HydroScope AI

Dashboard layout
Architecture plan of HydroScope AI

Inspiration

Understanding underwater environments is extremely challenging because acoustic signals are complex, noisy, and difficult for humans to interpret. Traditional machine learning systems can classify targets, but they rarely explain their reasoning or communicate uncertainty. We wanted to build a system that not only predicts what is happening underwater but also helps operators trust and understand those predictions. That vision led to HydroScope AI.

What it does

HydroScope AI converts raw underwater acoustic inputs into structured, explainable intelligence.

Accepts sonar/audio recordings.
Predicts the most likely target category.
Estimates confidence and reliability.
Uses Gemini to translate model outputs into human-readable reasoning.
Provides safe fallback responses when certainty is low.
Enables decision support rather than just classification.

How we built it

We designed HydroScope AI as a modular intelligence pipeline.

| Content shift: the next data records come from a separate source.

-- pv_equiv track=rewrite | github.com/jdalzatec/vegas | analyzers/vegas-analyzer-heisenberg.py | get_equals
-- ===== SOURCE A (Python) =====
-- def get_equals(lista):
--     elements = [{i} for i in range(len(lista))]
--     for i, val1 in enumerate(lista):
--         for j in range(i + 1, len(lista)):
--             if (val1 == lista[j]):
--                 elements[i].add(j)
--             else:
--                 break
--
--     lista2 = list(reversed(lista))
--     elements2 = [{len(lista) - 1 - i} for i in range(len(lista))]
--     for i, val1 in enumerate(lista2):
--         for j in range(i + 1, len(lista2)):
--             if (val1 == lista2[j]):
--                 elements2[i].add(len(lista) - 1 - j)
--             else:
--                 break
--     elements2 = list(reversed(elements2))
--     final_elements = [tuple(sorted(elements[i] | elements2[i]))
--                       for i in range(len(lista))]
--     return sorted(set(final_elements))
-- ===== SOURCE B (Python) =====
-- def get_equals(lista):
--     # Single left-to-right pass: group maximal runs of consecutive equal
--     # elements; each run is emitted as the tuple of its indices, already
--     # in sorted order.
--     res = []
--     i = 0
--     n = len(lista)
--     while i < n:
--         j = i
--         while j + 1 < n and lista[j + 1] == lista[i]:
--             j += 1
--         res.append(tuple(range(i, j + 1)))
--         i = j + 1
--     return res
-- ===== Notes on version B (the rewrite author's own statement) =====
-- stated objective: faster
-- what changed: Replaced A's O(n^2) per-index forward and backward equal-run scans plus set unions, tuple sorting and global dedup-sort by a single left-to-right pass that groups maximal runs of consecutive equal elements and emits each run's index range once, already in order.
import Mathlib
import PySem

Audio data is passed through preprocessing and a CNN-based classification stage to generate predictions and confidence estimates. These outputs are then sent to Gemini, which produces natural-language explanations and operational insights. The backend was built using FastAPI, enabling real-time interaction and easy testing via APIs. We also structured responses so they can be logged, audited, and extended in future deployments.

Challenges we ran into

One of the biggest challenges was bridging numerical model outputs with meaningful human interpretation. Acoustic environments are highly variable, and low-confidence situations are common. We had to design the system to remain stable even when predictions are uncertain. Integrating multiple components — signal processing, inference logic, and LLM reasoning — into a reliable pipeline within hackathon time constraints was another major hurdle.

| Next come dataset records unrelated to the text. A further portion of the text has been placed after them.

-- pv_equiv track=rewrite | github.com/CandeMartt/testayde2021 | AYEDI/Unidad 4/archivo34.py | comparador_de_palabras
-- ===== SOURCE A (Python) =====
-- def comparador_de_palabras(palabra_1,palabra_2):
--     contador_1=0
--     contador_2=0
--     for i in palabra_1:
--         if i!=" ":
--             contador_1+=1
--         else:
--             contador_1=-1 #si hay espacios es porque es una frase
--             break
--     for i in palabra_2:
--         if i!=" ":
--             contador_2+=1 #es una palabra y la acumula
--         else:
--             contador_2=-1
--             break
--     if contador_1==-1 or contador_2==-1: #aca se demuestra si es una frase y le avisa al usuario
--         return "Se ha ingresado una frase"
--     elif contador_1>contador_2:
--         return "La palabra 1 tiene más letras"
--     elif contador_1 == contador_2:
--         return "La palabra tiene la misma cantidad de letras"
--     else:
--         return "La palabra 2 tiene más letras"
-- ===== SOURCE B (Python) =====
-- def comparador_de_palabras(palabra_1, palabra_2):
--     # Lockstep walk over both words at once: a space in the common part ends
--     # immediately as a phrase; afterwards at most one word has a leftover tail,
--     # which decides phrase / longer word; empty leftover means equal lengths.
--     i, n = 0, min(len(palabra_1), len(palabra_2))
--     while i < n:
--         if palabra_1[i] == " " or palabra_2[i] == " ":
--             return "Se ha ingresado una frase"
--         i += 1
--     rest = palabra_1[i:] + palabra_2[i:]
--     if " " in rest:
--         return "Se ha ingresado una frase"
--     if not rest:
--         return "La palabra tiene la misma cantidad de letras"
--     return "La palabra 1 tiene más letras" if i < len(palabra_1) else "La palabra 2 tiene más letras"
-- ===== Notes on version B (the rewrite author's own statement) =====
-- stated objective: alternative
-- what changed: Instead of counting the letters of each word separately and then comparing two counters, B walks both words in lockstep a single time (no counters, no length comparison of the scanned part): a space in the common prefix ends as a phrase at once, and after the lockstep only the leftover tail of the longer word is inspected (space -> phrase, empty -> equal, otherwise that word is longer).
import Mathlib
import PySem

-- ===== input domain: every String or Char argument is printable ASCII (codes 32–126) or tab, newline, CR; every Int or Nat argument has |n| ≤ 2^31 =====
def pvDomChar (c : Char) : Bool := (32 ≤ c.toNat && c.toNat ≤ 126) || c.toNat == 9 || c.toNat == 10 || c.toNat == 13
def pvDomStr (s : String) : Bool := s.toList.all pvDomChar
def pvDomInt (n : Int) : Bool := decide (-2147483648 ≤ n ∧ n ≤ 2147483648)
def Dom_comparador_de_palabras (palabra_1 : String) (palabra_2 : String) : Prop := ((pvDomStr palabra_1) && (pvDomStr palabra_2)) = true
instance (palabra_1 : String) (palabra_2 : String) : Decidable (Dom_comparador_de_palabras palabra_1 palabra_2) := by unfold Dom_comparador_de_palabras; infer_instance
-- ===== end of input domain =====

-- B walks both words in lockstep once instead of counting each word and comparing counters (alternative decomposition, same cost).

-- ===== PORT A =====
-- the counting loop with early break on a space, carried accumulator = contador
def pvCountA : List Char → Int → Int
  | [], c => c
  | i :: rest, c => if i ≠ ' ' then pvCountA rest (c + 1) else -1

def comparador_de_palabras (palabra_1 : String) (palabra_2 : String) : String :=
  let contador_1 := pvCountA palabra_1.toList 0
  let contador_2 := pvCountA palabra_2.toList 0
  if contador_1 == -1 || contador_2 == -1 then "Se ha ingresado una frase"
  else if contador_1 > contador_2 then "La palabra 1 tiene más letras"
  else if contador_1 == contador_2 then "La palabra tiene la misma cantidad de letras"
  else "La palabra 2 tiene más letras"

-- ===== PORT B =====
-- the while loop over index i (lockstep over both words) becomes recursion on both lists;
-- after it, rest = palabra_1[i:] + palabra_2[i:] and 'i < len(palabra_1)' = the first list is the nonempty one
def pvLock : List Char → List Char → String
  | a :: t1, b :: t2 =>
      if a = ' ' || b = ' ' then "Se ha ingresado una frase" else pvLock t1 t2
  | l1, l2 =>
      let rest := l1 ++ l2
      if ' ' ∈ rest then "Se ha ingresado una frase"
      else if rest = [] then "La palabra tiene la misma cantidad de letras"
      else if l1 ≠ [] then "La palabra 1 tiene más letras"
      else "La palabra 2 tiene más letras"

def comparador_de_palabras_alt (palabra_1 : String) (palabra_2 : String) : String :=
  pvLock palabra_1.toList palabra_2.toList

-- ===== PRECONDITION & SPEC =====
def Spec_comparador_de_palabras (palabra_1 : String) (palabra_2 : String) (out : String) : Prop := out = comparador_de_palabras_alt palabra_1 palabra_2
instance (palabra_1 : String) (palabra_2 : String) (out : String) : Decidable (Spec_comparador_de_palabras palabra_1 palabra_2 out) := by unfold Spec_comparador_de_palabras; infer_instance

-- ===== CLAIM (what is proved, stated in full; the proofs are below) =====
def Claim_equal_comparador_de_palabras : Prop := ∀ (palabra_1 : String) (palabra_2 : String), Dom_comparador_de_palabras palabra_1 palabra_2 → Spec_comparador_de_palabras palabra_1 palabra_2 (comparador_de_palabras palabra_1 palabra_2)

-- ===== LEMMAS AND PROOFS =====
-- canonical description of the answer, in terms of space membership and lengths
def pvCanon (l1 l2 : List Char) : String :=
  if ' ' ∈ l1 ∨ ' ' ∈ l2 then "Se ha ingresado una frase"
  else if l2.length < l1.length then "La palabra 1 tiene más letras"
  else if l1.length = l2.length then "La palabra tiene la misma cantidad de letras"
  else "La palabra 2 tiene más letras"

theorem pvCountA_eq (l : List Char) (c : Int) :
    pvCountA l c = if ' ' ∈ l then -1 else c + l.length := by
  induction l generalizing c with
  | nil => simp [pvCountA]
  | cons i rest ih =>
    by_cases h : i = ' '
    · simp [pvCountA, h]
    · have hstep : pvCountA (i :: rest) c = pvCountA rest (c + 1) := by
        simp [pvCountA, h]
      rw [hstep, ih]
      by_cases hr : ' ' ∈ rest
      · rw [if_pos hr, if_pos (List.mem_cons_of_mem i hr)]
      · have hc : ' ' ∉ i :: rest := by
          intro hmem
          rcases List.mem_cons.mp hmem with he | hm
          · exact h he.symm
          · exact hr hm
        rw [if_neg hr, if_neg hc]
        simp [List.length_cons]
        ring

theorem pvA_eq_canon (l1 l2 : List Char) :
    (let c1 := pvCountA l1 0
     let c2 := pvCountA l2 0
     if c1 == -1 || c2 == -1 then "Se ha ingresado una frase"
     else if c1 > c2 then "La palabra 1 tiene más letras"
     else if c1 == c2 then "La palabra tiene la misma cantidad de letras"
     else "La palabra 2 tiene más letras") = pvCanon l1 l2 := by
  simp only [pvCountA_eq, pvCanon]
  by_cases h1 : ' ' ∈ l1 <;> by_cases h2 : ' ' ∈ l2
  · simp [h1, h2]
  · simp [h1, h2]
  · simp [h1, h2]
  · rw [if_neg h1, if_neg h2, if_neg (not_or.mpr ⟨h1, h2⟩)]
    have e : ∀ n : Nat, (((0:Int) + (n:Int)) == -1) = false := by
      intro n; simp
    simp only [e, Bool.or_self, beq_iff_eq, gt_iff_lt]
    rw [if_neg (by simp)]
    split_ifs <;> first | rfl | (exfalso; omega)

theorem pvLock_eq_canon (l1 l2 : List Char) : pvLock l1 l2 = pvCanon l1 l2 := by
  induction l1 generalizing l2 with
  | nil =>
    cases l2 with
    | nil => simp [pvLock, pvCanon]
    | cons b t2 =>
      simp only [pvLock, pvCanon]
      by_cases h : ' ' ∈ b :: t2
      · simp [h]
      · simp [h]
  | cons a t1 ih =>
    cases l2 with
    | nil =>
      simp only [pvLock, pvCanon]
      by_cases h : ' ' ∈ a :: t1
      · simp [h]
      · simp [h]
    | cons b t2 =>
      by_cases ha : a = ' '
      · simp [pvLock, pvCanon, ha]
      · by_cases hb : b = ' '
        · simp [pvLock, pvCanon, hb]
        · have hstep : pvLock (a :: t1) (b :: t2) = pvLock t1 t2 := by
            simp [pvLock, ha, hb]
          rw [hstep, ih]
          have h1 : (' ' ∈ a :: t1 ∨ ' ' ∈ b :: t2) ↔ (' ' ∈ t1 ∨ ' ' ∈ t2) := by
            simp only [List.mem_cons]
            constructor
            · rintro ((h | h) | (h | h))
              · exact absurd h.symm ha
              · exact Or.inl h
              · exact absurd h.symm hb
              · exact Or.inr h
            · rintro (h | h)
              · exact Or.inl (Or.inr h)
              · exact Or.inr (Or.inr h)
          simp only [pvCanon, List.length_cons]
          by_cases hm : ' ' ∈ t1 ∨ ' ' ∈ t2
          · rw [if_pos hm, if_pos (h1.mpr hm)]
          · rw [if_neg hm, if_neg (h1.not.mpr hm)]
            split_ifs <;> first | rfl | (exfalso; omega)

-- ===== VERDICT (by name: the statement is the Claim_ definition above) =====
theorem comparador_de_palabras_spec : Claim_equal_comparador_de_palabras := by
  intro p1 p2 _
  unfold Spec_comparador_de_palabras comparador_de_palabras comparador_de_palabras_alt
  rw [pvLock_eq_canon]
  exact pvA_eq_canon p1.toList p2.toList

Accomplishments that we're proud of

We successfully built a working end-to-end prototype that demonstrates how explainable AI can enhance underwater target classification. Instead of stopping at probabilities, HydroScope AI communicates reliability, provides understandable summaries, and avoids system crashes by design. This transforms a research-style model into something closer to a deployable decision-support tool.

What we learned

We learned that accuracy alone is not enough. Trust, interpretability, and resilience are equally important in real-world AI systems. Large language models like Gemini are powerful collaborators that can convert raw outputs into knowledge that humans can act upon.

What's next for HydroScope AI

Next, we plan to incorporate real-time streaming from live sensors, richer environmental context, and interactive what-if simulations. We also aim to improve adaptive uncertainty modeling and create operator dashboards that visualize historical decisions. Our long-term goal is to build a full maritime intelligence assistant powered by AI.